Assigned task
Repeat precisely the span of lines below that opens with the line containing "pvTopicOrder.filter (fun t" and closes with the line containing "PySem.Dict.get?_mk_cons, ih, List.mem_cons]", both included.

Stored records:
►
-- pv_equiv track=rewrite | github.com/shaiknazeer14/AiFeedViz | feedviz/tools/nlp_analyzer.py | get_topic_clusters
-- ===== SOURCE A (Python) =====
-- def get_topic_clusters(keywords: list) -> list:
--     topics = {
--         "pacing": {"fast", "slow", "rush", "speed", "pace"},
--         "clarity": {"clear", "confused", "unclear", "explain", "understand"},
--         "engagement": {"boring", "engaging", "interesting", "monotonous", "enthusiastic"},
--         "helpfulness": {"help", "support", "approachable", "available"},
--         "knowledge": {"knowledge", "expert", "subject", "concept"}
--     }
--
--     input_words = set(keywords)
--
--     result = [
--         topic
--         for topic, topic_words in topics.items()
--         if input_words.intersection(topic_words)
--     ]
--
--     return result
-- ===== SOURCE B (Python) =====
-- def get_topic_clusters(keywords: list) -> list:
--     topic_order = ["pacing", "clarity", "engagement", "helpfulness", "knowledge"]
--     # precomputed inverted index (the topic word sets are disjoint, so keys are unique)
--     word_to_topic = {
--         "fast": "pacing", "slow": "pacing", "rush": "pacing", "speed": "pacing", "pace": "pacing",
--         "clear": "clarity", "confused": "clarity", "unclear": "clarity", "explain": "clarity", "understand": "clarity",
--         "boring": "engagement", "engaging": "engagement", "interesting": "engagement", "monotonous": "engagement", "enthusiastic": "engagement",
--         "help": "helpfulness", "support": "helpfulness", "approachable": "helpfulness", "available": "helpfulness",
--         "knowledge": "knowledge", "expert": "knowledge", "subject": "knowledge", "concept": "knowledge",
--     }
--     matched = set()
--     for word in set(keywords):
--         topic = word_to_topic.get(word)
--         if topic is not None:
--             matched.add(topic)
--     return [topic for topic in topic_order if topic in matched]
-- ===== Notes on version B (the rewrite author's own statement) =====
-- stated objective: alternative
-- what changed: Replaces the five per-topic set intersections with a precomputed word-to-topic inverted index, one lookup pass over the deduplicated keywords building a matched-topic set, and a final filter of the topic names in dict order.
import Mathlib
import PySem

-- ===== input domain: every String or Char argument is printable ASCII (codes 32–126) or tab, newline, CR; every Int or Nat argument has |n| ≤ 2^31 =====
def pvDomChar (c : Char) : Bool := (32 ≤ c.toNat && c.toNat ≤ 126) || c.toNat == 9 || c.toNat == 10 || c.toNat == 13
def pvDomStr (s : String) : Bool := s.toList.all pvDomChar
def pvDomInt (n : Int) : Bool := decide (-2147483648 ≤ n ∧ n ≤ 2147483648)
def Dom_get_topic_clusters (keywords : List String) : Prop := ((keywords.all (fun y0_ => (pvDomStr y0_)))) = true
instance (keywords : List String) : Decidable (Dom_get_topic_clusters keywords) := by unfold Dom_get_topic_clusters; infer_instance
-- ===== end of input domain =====

-- B replaces A's five per-topic set intersections with a hardcoded inverted word-to-topic index,
-- one lookup pass over the deduplicated keywords, and a filter of the topic names in dict order.


-- ===== PORT A =====
-- A's literal topics dict: topic name ↦ its word set (a Python set literal; only tested for
-- nonempty intersection, so its iteration order never matters)
def pvTopicsA : List (String × List String) :=
  [("pacing", ["fast", "slow", "rush", "speed", "pace"]),
   ("clarity", ["clear", "confused", "unclear", "explain", "understand"]),
   ("engagement", ["boring", "engaging", "interesting", "monotonous", "enthusiastic"]),
   ("helpfulness", ["help", "support", "approachable", "available"]),
   ("knowledge", ["knowledge", "expert", "subject", "concept"])]

def get_topic_clusters (keywords : List String) : List String :=
  let input_words : PySem.Set String := PySem.Set.ofList keywords
  (pvTopicsA.filter
    (fun p => !(PySem.Set.inter input_words (PySem.Set.ofList p.2)).isEmpty)).map Prod.fst

-- ===== PORT B =====
def pvTopicOrder : List String :=
  ["pacing", "clarity", "engagement", "helpfulness", "knowledge"]

-- B's hardcoded inverted index: word ↦ its topic (a Python dict literal with unique keys)
def pvWordToTopic : PySem.Dict String String :=
  PySem.Dict.mk
    [("fast", "pacing"), ("slow", "pacing"), ("rush", "pacing"), ("speed", "pacing"), ("pace", "pacing"),
     ("clear", "clarity"), ("confused", "clarity"), ("unclear", "clarity"), ("explain", "clarity"), ("understand", "clarity"),
     ("boring", "engagement"), ("engaging", "engagement"), ("interesting", "engagement"), ("monotonous", "engagement"), ("enthusiastic", "engagement"),
     ("help", "helpfulness"), ("support", "helpfulness"), ("approachable", "helpfulness"), ("available", "helpfulness"),
     ("knowledge", "knowledge"), ("expert", "knowledge"), ("subject", "knowledge"), ("concept", "knowledge")]

-- B's loop: for word in set(keywords): add word_to_topic.get(word) to matched if present
-- (matched is only tested for membership afterwards, so set iteration order never matters)
def pvMatched (keywords : List String) : PySem.Set String :=
  (PySem.Set.ofList keywords).foldl
    (fun m w =>
      match pvWordToTopic.get? w with
      | some t => m.add t
      | none => m)
    PySem.Set.empty

def get_topic_clusters_alt (keywords : List String) : List String :=
  pvTopicOrder.filter (fun t => (pvMatched keywords).contains t)

-- ===== PRECONDITION & SPEC =====
def Spec_get_topic_clusters (keywords : List String) (out : List String) : Prop := out = get_topic_clusters_alt keywords
instance (keywords : List String) (out : List String) : Decidable (Spec_get_topic_clusters keywords out) := by unfold Spec_get_topic_clusters; infer_instance

-- ===== CLAIM (what is proved, stated in full; the proofs are below) =====
def Claim_equal_get_topic_clusters : Prop := ∀ (keywords : List String), Dom_get_topic_clusters keywords → Spec_get_topic_clusters keywords (get_topic_clusters keywords)

-- ===== LEMMAS AND PROOFS =====

-- a block of index entries all mapping to the same topic: lookup is a membership test
lemma pv_get?_mk_block (ws : List String) (t : String)
    (rest : List (String × String)) (w : String) :
    (PySem.Dict.mk (ws.map (fun w' => (w', t)) ++ rest)).get? w
      = if w ∈ ws then some t else (PySem.Dict.mk rest).get? w := by
  induction ws with
  | nil => simp
  | cons u ws ih =>
    simp only [List.map_cons, List.cons_append, PySem.Dict.get?_mk_cons, ih, List.mem_cons]
    by_cases h1 : u = w <;> by_cases h2 : w ∈ ws <;> simp [h1, h2]
    exact fun h => absurd h1 (by simp [h])

-- the flattened index looks up the first topic whose word list holds w
lemma pv_get?_mk_flat (l : List (String × List String)) (w : String) :
    (PySem.Dict.mk (l.flatMap (fun p => p.2.map (fun w' => (w', p.1))))).get? w
      = match l.find? (fun p => p.2.contains w) with
        | some p => some p.1
        | none => none := by
  induction l with
  | nil => simp [PySem.Dict.get?]
  | cons p l ih =>
    rw [List.flatMap_cons, pv_get?_mk_block, List.find?_cons]
    by_cases h : w ∈ p.2 <;> simp [h, ih]

-- B's hardcoded index IS the flattening of A's topics table
lemma pv_lookup_eq_find (w : String) :
    pvWordToTopic.get? w
      = match pvTopicsA.find? (fun p => p.2.contains w) with
        | some p => some p.1
        | none => none := by
  have e : pvWordToTopic
      = PySem.Dict.mk (pvTopicsA.flatMap (fun p => p.2.map (fun w' => (w', p.1)))) := rfl
  rw [e, pv_get?_mk_flat]

lemma pv_lk_pacing (w : String) :
    pvWordToTopic.get? w = some "pacing" ↔ w ∈ (["fast", "slow", "rush", "speed", "pace"] : List String) := by
  rw [pv_lookup_eq_find]
  simp only [pvTopicsA, List.find?_cons]
  by_cases h1 : w ∈ (["fast","slow","rush","speed","pace"] : List String) <;>
  by_cases h2 : w ∈ (["clear","confused","unclear","explain","understand"] : List String) <;>
  by_cases h3 : w ∈ (["boring","engaging","interesting","monotonous","enthusiastic"] : List String) <;>
  by_cases h4 : w ∈ (["help","support","approachable","available"] : List String) <;>
  by_cases h5 : w ∈ (["knowledge","expert","subject","concept"] : List String) <;>
  simp_all

lemma pv_lk_clarity (w : String) :
    pvWordToTopic.get? w = some "clarity" ↔ w ∈ (["clear", "confused", "unclear", "explain", "understand"] : List String) := by
  rw [pv_lookup_eq_find]
  simp only [pvTopicsA, List.find?_cons]
  by_cases h1 : w ∈ (["fast","slow","rush","speed","pace"] : List String) <;>
  by_cases h2 : w ∈ (["clear","confused","unclear","explain","understand"] : List String) <;>
  by_cases h3 : w ∈ (["boring","engaging","interesting","monotonous","enthusiastic"] : List String) <;>
  by_cases h4 : w ∈ (["help","support","approachable","available"] : List String) <;>
  by_cases h5 : w ∈ (["knowledge","expert","subject","concept"] : List String) <;>
  simp_all <;>
  (try (rcases h1 with rfl|rfl|rfl|rfl|rfl)) <;>
  simp_all

lemma pv_lk_engagement (w : String) :
    pvWordToTopic.get? w = some "engagement" ↔ w ∈ (["boring", "engaging", "interesting", "monotonous", "enthusiastic"] : List String) := by
  rw [pv_lookup_eq_find]
  simp only [pvTopicsA, List.find?_cons]
  by_cases h1 : w ∈ (["fast","slow","rush","speed","pace"] : List String) <;>
  by_cases h2 : w ∈ (["clear","confused","unclear","explain","understand"] : List String) <;>
  by_cases h3 : w ∈ (["boring","engaging","interesting","monotonous","enthusiastic"] : List String) <;>
  by_cases h4 : w ∈ (["help","support","approachable","available"] : List String) <;>
  by_cases h5 : w ∈ (["knowledge","expert","subject","concept"] : List String) <;>
  simp_all <;>
  (try (rcases h1 with rfl|rfl|rfl|rfl|rfl)) <;>
  (try (rcases h2 with rfl|rfl|rfl|rfl|rfl)) <;>
  simp_all

lemma pv_lk_helpfulness (w : String) :
    pvWordToTopic.get? w = some "helpfulness" ↔ w ∈ (["help", "support", "approachable", "available"] : List String) := by
  rw [pv_lookup_eq_find]
  simp only [pvTopicsA, List.find?_cons]
  by_cases h1 : w ∈ (["fast","slow","rush","speed","pace"] : List String) <;>
  by_cases h2 : w ∈ (["clear","confused","unclear","explain","understand"] : List String) <;>
  by_cases h3 : w ∈ (["boring","engaging","interesting","monotonous","enthusiastic"] : List String) <;>
  by_cases h4 : w ∈ (["help","support","approachable","available"] : List String) <;>
  by_cases h5 : w ∈ (["knowledge","expert","subject","concept"] : List String) <;>
  simp_all <;>
  (try (rcases h1 with rfl|rfl|rfl|rfl|rfl)) <;>
  (try (rcases h2 with rfl|rfl|rfl|rfl|rfl)) <;>
  (try (rcases h3 with rfl|rfl|rfl|rfl|rfl)) <;>
  simp_all

lemma pv_lk_knowledge (w : String) :
    pvWordToTopic.get? w = some "knowledge" ↔ w ∈ (["knowledge", "expert", "subject", "concept"] : List String) := by
  rw [pv_lookup_eq_find]
  simp only [pvTopicsA, List.find?_cons]
  by_cases h1 : w ∈ (["fast","slow","rush","speed","pace"] : List String) <;>
  by_cases h2 : w ∈ (["clear","confused","unclear","explain","understand"] : List String) <;>
  by_cases h3 : w ∈ (["boring","engaging","interesting","monotonous","enthusiastic"] : List String) <;>
  by_cases h4 : w ∈ (["help","support","approachable","available"] : List String) <;>
  by_cases h5 : w ∈ (["knowledge","expert","subject","concept"] : List String) <;>
  simp_all <;>
  (try (rcases h1 with rfl|rfl|rfl|rfl|rfl)) <;>
  (try (rcases h2 with rfl|rfl|rfl|rfl|rfl)) <;>
  (try (rcases h3 with rfl|rfl|rfl|rfl|rfl)) <;>
  (try (rcases h4 with rfl|rfl|rfl|rfl)) <;>
  simp_all

-- membership in the matched set built by B's lookup loop
lemma pv_mem_fold_lookup (S : List String) (m0 : PySem.Set String) (t : String) :
    t ∈ S.foldl
      (fun m w =>
        match pvWordToTopic.get? w with
        | some u => m.add u
        | none => m) m0 ↔
    t ∈ m0 ∨ ∃ w ∈ S, pvWordToTopic.get? w = some t := by
  induction S generalizing m0 with
  | nil => simp
  | cons w S ih =>
    simp only [List.foldl_cons]
    cases h : pvWordToTopic.get? w with
    | none => simp [h, ih]
    | some u =>
      rw [ih]
      simp only [PySem.Set.mem_add, List.mem_cons]
      constructor
      · rintro ((hm | ht) | ⟨x, hx, he⟩)
        · exact Or.inl hm
        · exact Or.inr ⟨w, Or.inl rfl, by rw [h, ht]⟩
        · exact Or.inr ⟨x, Or.inr hx, he⟩
      · rintro (hm | ⟨x, (rfl | hx), he⟩)
        · exact Or.inl (Or.inl hm)
        · exact Or.inl (Or.inr (Option.some.inj (h.symm.trans he)).symm)
        · exact Or.inr ⟨x, hx, he⟩

-- A's nonempty-intersection test agrees with B's matched-set test for each topic
lemma pv_bridge (ks : List String) (t : String) (ws : List String)
    (h : ∀ w, pvWordToTopic.get? w = some t ↔ w ∈ ws) :
    (!(PySem.Set.inter (PySem.Set.ofList ks) (PySem.Set.ofList ws)).isEmpty)
      = (pvMatched ks).contains t := by
  apply Bool.coe_iff_coe.mp
  have hL : (!(PySem.Set.inter (PySem.Set.ofList ks) (PySem.Set.ofList ws)).isEmpty) = true
      ↔ ∃ w ∈ ks, w ∈ ws := by
    simp [PySem.Set.inter, List.filter_eq_nil_iff, PySem.Set.contains, PySem.Set.mem_ofList]
  have hR : ((pvMatched ks).contains t = true) ↔ ∃ w ∈ ks, w ∈ ws := by
    simp only [PySem.Set.contains, List.contains_iff_mem]
    rw [pvMatched, pv_mem_fold_lookup]
    constructor
    · rintro (hm | ⟨w, hw, he⟩)
      · simp [PySem.Set.empty] at hm
      · exact ⟨w, (PySem.Set.mem_ofList ks w).mp hw, (h w).mp he⟩
    · rintro ⟨w, hw, hws⟩
      exact Or.inr ⟨w, (PySem.Set.mem_ofList ks w).mpr hw, (h w).mpr hws⟩
  rw [hL, hR]

lemma pv_map_fst_filter (l : List (String × List String))
    (p : String × List String → Bool) (q : String → Bool)
    (h : ∀ x ∈ l, p x = q x.1) :
    (l.filter p).map Prod.fst = (l.map Prod.fst).filter q := by
  induction l with
  | nil => rfl
  | cons x l ih =>
    have hx := h x (by simp)
    simp only [List.filter_cons, List.map_cons, hx]
    cases q x.1 <;> simp [ih (fun y hy => h y (by simp [hy]))]

-- ===== VERDICT (by name: the statement is the Claim_ definition above) =====
theorem get_topic_clusters_spec : Claim_equal_get_topic_clusters := by
  intro ks _
  show get_topic_clusters ks = get_topic_clusters_alt ks
  rw [get_topic_clusters, get_topic_clusters_alt]
  have hord : pvTopicOrder = pvTopicsA.map Prod.fst := rfl
  rw [hord]
  apply pv_map_fst_filter
  intro x hx
  simp only [pvTopicsA, List.mem_cons, List.not_mem_nil, or_false] at hx
  rcases hx with rfl | rfl | rfl | rfl | rfl
  · exact pv_bridge ks "pacing" _ pv_lk_pacing
  · exact pv_bridge ks "clarity" _ pv_lk_clarity
  · exact pv_bridge ks "engagement" _ pv_lk_engagement
  · exact pv_bridge ks "helpfulness" _ pv_lk_helpfulness
  · exact pv_bridge ks "knowledge" _ pv_lk_knowledge
-- pv_equiv track=rewrite | github.com/Vsevalot/railroads | kniga_2_reader.py | get_operation_codes
-- ===== SOURCE A (Python) =====
-- from typing import List, Dict
--
-- def get_operation_codes(operations_cell: str) -> List[str]:
--     """
--     Reads an excel operations cell and return list of operations codes from the r_transportation_operations table
--     :param operations_cell: Operations cell from excel worksheet ("О 1,3,4,6,8,8н, 9,10,10н")
--     :return: List of operations
--     """
--     operations = []
--     operation = ''
--     for char in operations_cell:
--         if char != ' ' and char != ',':
--             operation += char
--         elif operation != '':
--             if operation != "nan":
--                 operations.append(operation)
--             operation = ''
--     if operation != '' and operation != "nan":
--         operations.append(operation)
--     return operations
-- ===== SOURCE B (Python) =====
-- def get_operation_codes(operations_cell: str):
--     """
--     Reads an excel operations cell and return list of operations codes from the r_transportation_operations table
--     """
--     tokens = operations_cell.replace(',', ' ').split(' ')
--     return [t for t in tokens if t and t != 'nan']
-- ===== Notes on version B (the rewrite author's own statement) =====
-- stated objective: idiomatic
-- what changed: Replaced the character-by-character accumulator state machine with a split-then-filter pipeline: normalise commas to spaces, split on single spaces, and keep the non-empty non-placeholder tokens.
import Mathlib
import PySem

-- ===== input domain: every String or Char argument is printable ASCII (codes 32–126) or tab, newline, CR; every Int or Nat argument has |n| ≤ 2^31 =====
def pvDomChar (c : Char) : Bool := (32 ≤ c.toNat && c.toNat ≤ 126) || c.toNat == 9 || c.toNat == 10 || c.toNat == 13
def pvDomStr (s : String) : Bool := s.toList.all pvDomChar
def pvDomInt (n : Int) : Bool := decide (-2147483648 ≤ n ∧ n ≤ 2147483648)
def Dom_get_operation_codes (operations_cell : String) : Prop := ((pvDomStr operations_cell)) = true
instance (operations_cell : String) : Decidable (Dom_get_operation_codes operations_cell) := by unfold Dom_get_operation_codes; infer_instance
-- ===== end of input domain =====

-- B replaces A's character-by-character accumulator state machine with an idiomatic
-- normalise-commas / split-on-space / filter pipeline; same cost, proved equal on all inputs.


-- ===== PORT A =====
-- one loop iteration of A: non-delimiter chars extend `operation`; on a delimiter a
-- non-empty, non-"nan" `operation` is flushed to the result list
def pvAStep (st : List String × String) (char : Char) : List String × String :=
  if char ≠ ' ' ∧ char ≠ ',' then (st.1, st.2.push char)
  else if st.2 ≠ "" then ((if st.2 ≠ "nan" then st.1 ++ [st.2] else st.1), "")
  else st

def get_operation_codes (operations_cell : String) : List String :=
  let r := operations_cell.toList.foldl pvAStep ([], "")
  if r.2 ≠ "" ∧ r.2 ≠ "nan" then r.1 ++ [r.2] else r.1

-- ===== PORT B =====
-- Source B: tokens = operations_cell.replace(',', ' ').split(' ');  [t for t in tokens if t and t != 'nan']
-- replace(',', ' ') on single chars = pointwise map; str.split(' ') = List.splitOn ' ' (keeps empty pieces)
def get_operation_codes_alt (operations_cell : String) : List String :=
  let tokens := ((operations_cell.toList.map (fun c => if c = ',' then ' ' else c)).splitOn ' ').map String.ofList
  tokens.filter (fun t => t != "" && t != "nan")

-- ===== PRECONDITION & SPEC =====
def Spec_get_operation_codes (operations_cell : String) (out : List String) : Prop := out = get_operation_codes_alt operations_cell
instance (operations_cell : String) (out : List String) : Decidable (Spec_get_operation_codes operations_cell out) := by unfold Spec_get_operation_codes; infer_instance

-- ===== CLAIM (what is proved, stated in full; the proofs are below) =====
def Claim_equal_get_operation_codes : Prop := ∀ (operations_cell : String), Dom_get_operation_codes operations_cell → Spec_get_operation_codes operations_cell (get_operation_codes operations_cell)

-- ===== LEMMAS AND PROOFS =====

theorem pvModifyHeadId {α : Type} (l : List α) : List.modifyHead (fun x => x) l = l := by
  cases l <;> rfl

theorem pvSplitOn_cons (c : Char) (l : List Char) :
    List.splitOn ' ' (c :: l) = if (c == ' ') = true then [] :: List.splitOn ' ' l
      else List.modifyHead (List.cons c) (List.splitOn ' ' l) :=
  List.splitOnP_cons _ c l

-- the flush performed after A's loop
def pvFlush (r : List String × String) : List String :=
  if r.2 ≠ "" ∧ r.2 ≠ "nan" then r.1 ++ [r.2] else r.1

-- loop invariant: running A's loop from state (res, op) and flushing equals res ++ the
-- filtered tokens of the rest, with op prepended onto the first token
theorem pvKey : ∀ (cs : List Char) (res : List String) (op : String),
    pvFlush (cs.foldl pvAStep (res, op))
      = res ++ ((((cs.map (fun c => if c = ',' then ' ' else c)).splitOn ' ').modifyHead
            (op.toList ++ ·)).map String.ofList).filter (fun t => t != "" && t != "nan") := by
  intro cs
  induction cs with
  | nil =>
    intro res op
    simp only [List.foldl_nil, List.map_nil, List.splitOn_nil, List.modifyHead_cons,
      List.append_nil, List.map_cons, List.map_nil, String.ofList_toList, pvFlush,
      List.filter_cons, List.filter_nil]
    by_cases h1 : op = ""
    · subst h1; simp
    · by_cases h2 : op = "nan"
      · subst h2; simp
      · simp [h1, h2]
  | cons c cs ih =>
    intro res op
    by_cases hd : c ≠ ' ' ∧ c ≠ ','
    · -- non-delimiter: extend op
      have hc : (if c = ',' then ' ' else c) = c := by simp [hd.2]
      rw [List.foldl_cons]
      have hstep : pvAStep (res, op) c = (res, op.push c) := by simp [pvAStep, hd]
      rw [hstep, ih res (op.push c), List.map_cons, hc]
      have hsp : (c :: (cs.map (fun c => if c = ',' then ' ' else c))).splitOn ' '
          = List.modifyHead (List.cons c) ((cs.map (fun c => if c = ',' then ' ' else c)).splitOn ' ') := by
        rw [pvSplitOn_cons]
        simp [hd.1]
      rw [hsp, List.modifyHead_modifyHead]
      have hfun : ((fun x => op.toList ++ x) ∘ List.cons c) = (fun x => (op.push c).toList ++ x) := by
        funext l; simp [String.toList_push]
      rw [hfun]
    · -- delimiter: flush op
      have hc : (if c = ',' then ' ' else c) = ' ' := by
        rcases not_and_or.mp hd with h | h
        · simp at h; simp [h]
        · simp at h; simp [h]
      rw [List.foldl_cons, List.map_cons, hc]
      have hsp : (' ' :: (cs.map (fun c => if c = ',' then ' ' else c))).splitOn ' '
          = [] :: ((cs.map (fun c => if c = ',' then ' ' else c)).splitOn ' ') := by
        rw [pvSplitOn_cons]
        simp
      rw [hsp]
      by_cases h1 : op = ""
      · subst h1
        have hstep : pvAStep (res, "") c = (res, "") := by simp [pvAStep, hd]
        rw [hstep, ih res ""]
        simp [pvModifyHeadId]
      · have hstep : pvAStep (res, op) c
            = ((if op ≠ "nan" then res ++ [op] else res), "") := by
          simp [pvAStep, hd, h1]
        rw [hstep, ih _ ""]
        simp only [List.modifyHead_cons, List.map_cons,
          List.filter_cons, String.toList_empty, List.nil_append, pvModifyHeadId]
        by_cases h2 : op = "nan"
        · subst h2; simp
        · simp [h1, h2, List.append_assoc]

-- ===== VERDICT (by name: the statement is the Claim_ definition above) =====
theorem get_operation_codes_spec : Claim_equal_get_operation_codes := by
  intro s _
  show get_operation_codes s = get_operation_codes_alt s
  have h := pvKey s.toList [] ""
  simp only [String.toList_empty, List.nil_append, pvModifyHeadId] at h
  simpa [get_operation_codes, get_operation_codes_alt, pvFlush] using h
◄
Exercise response
  pvTopicOrder.filter (fun t => (pvMatched keywords).contains t)

-- ===== PRECONDITION & SPEC =====
def Spec_get_topic_clusters (keywords : List String) (out : List String) : Prop := out = get_topic_clusters_alt keywords
instance (keywords : List String) (out : List String) : Decidable (Spec_get_topic_clusters keywords out) := by unfold Spec_get_topic_clusters; infer_instance

-- ===== CLAIM (what is proved, stated in full; the proofs are below) =====
def Claim_equal_get_topic_clusters : Prop := ∀ (keywords : List String), Dom_get_topic_clusters keywords → Spec_get_topic_clusters keywords (get_topic_clusters keywords)

-- ===== LEMMAS AND PROOFS =====

-- a block of index entries all mapping to the same topic: lookup is a membership test
lemma pv_get?_mk_block (ws : List String) (t : String)
    (rest : List (String × String)) (w : String) :
    (PySem.Dict.mk (ws.map (fun w' => (w', t)) ++ rest)).get? w
      = if w ∈ ws then some t else (PySem.Dict.mk rest).get? w := by
  induction ws with
  | nil => simp
  | cons u ws ih =>
    simp only [List.map_cons, List.cons_append, PySem.Dict.get?_mk_cons, ih, List.mem_cons]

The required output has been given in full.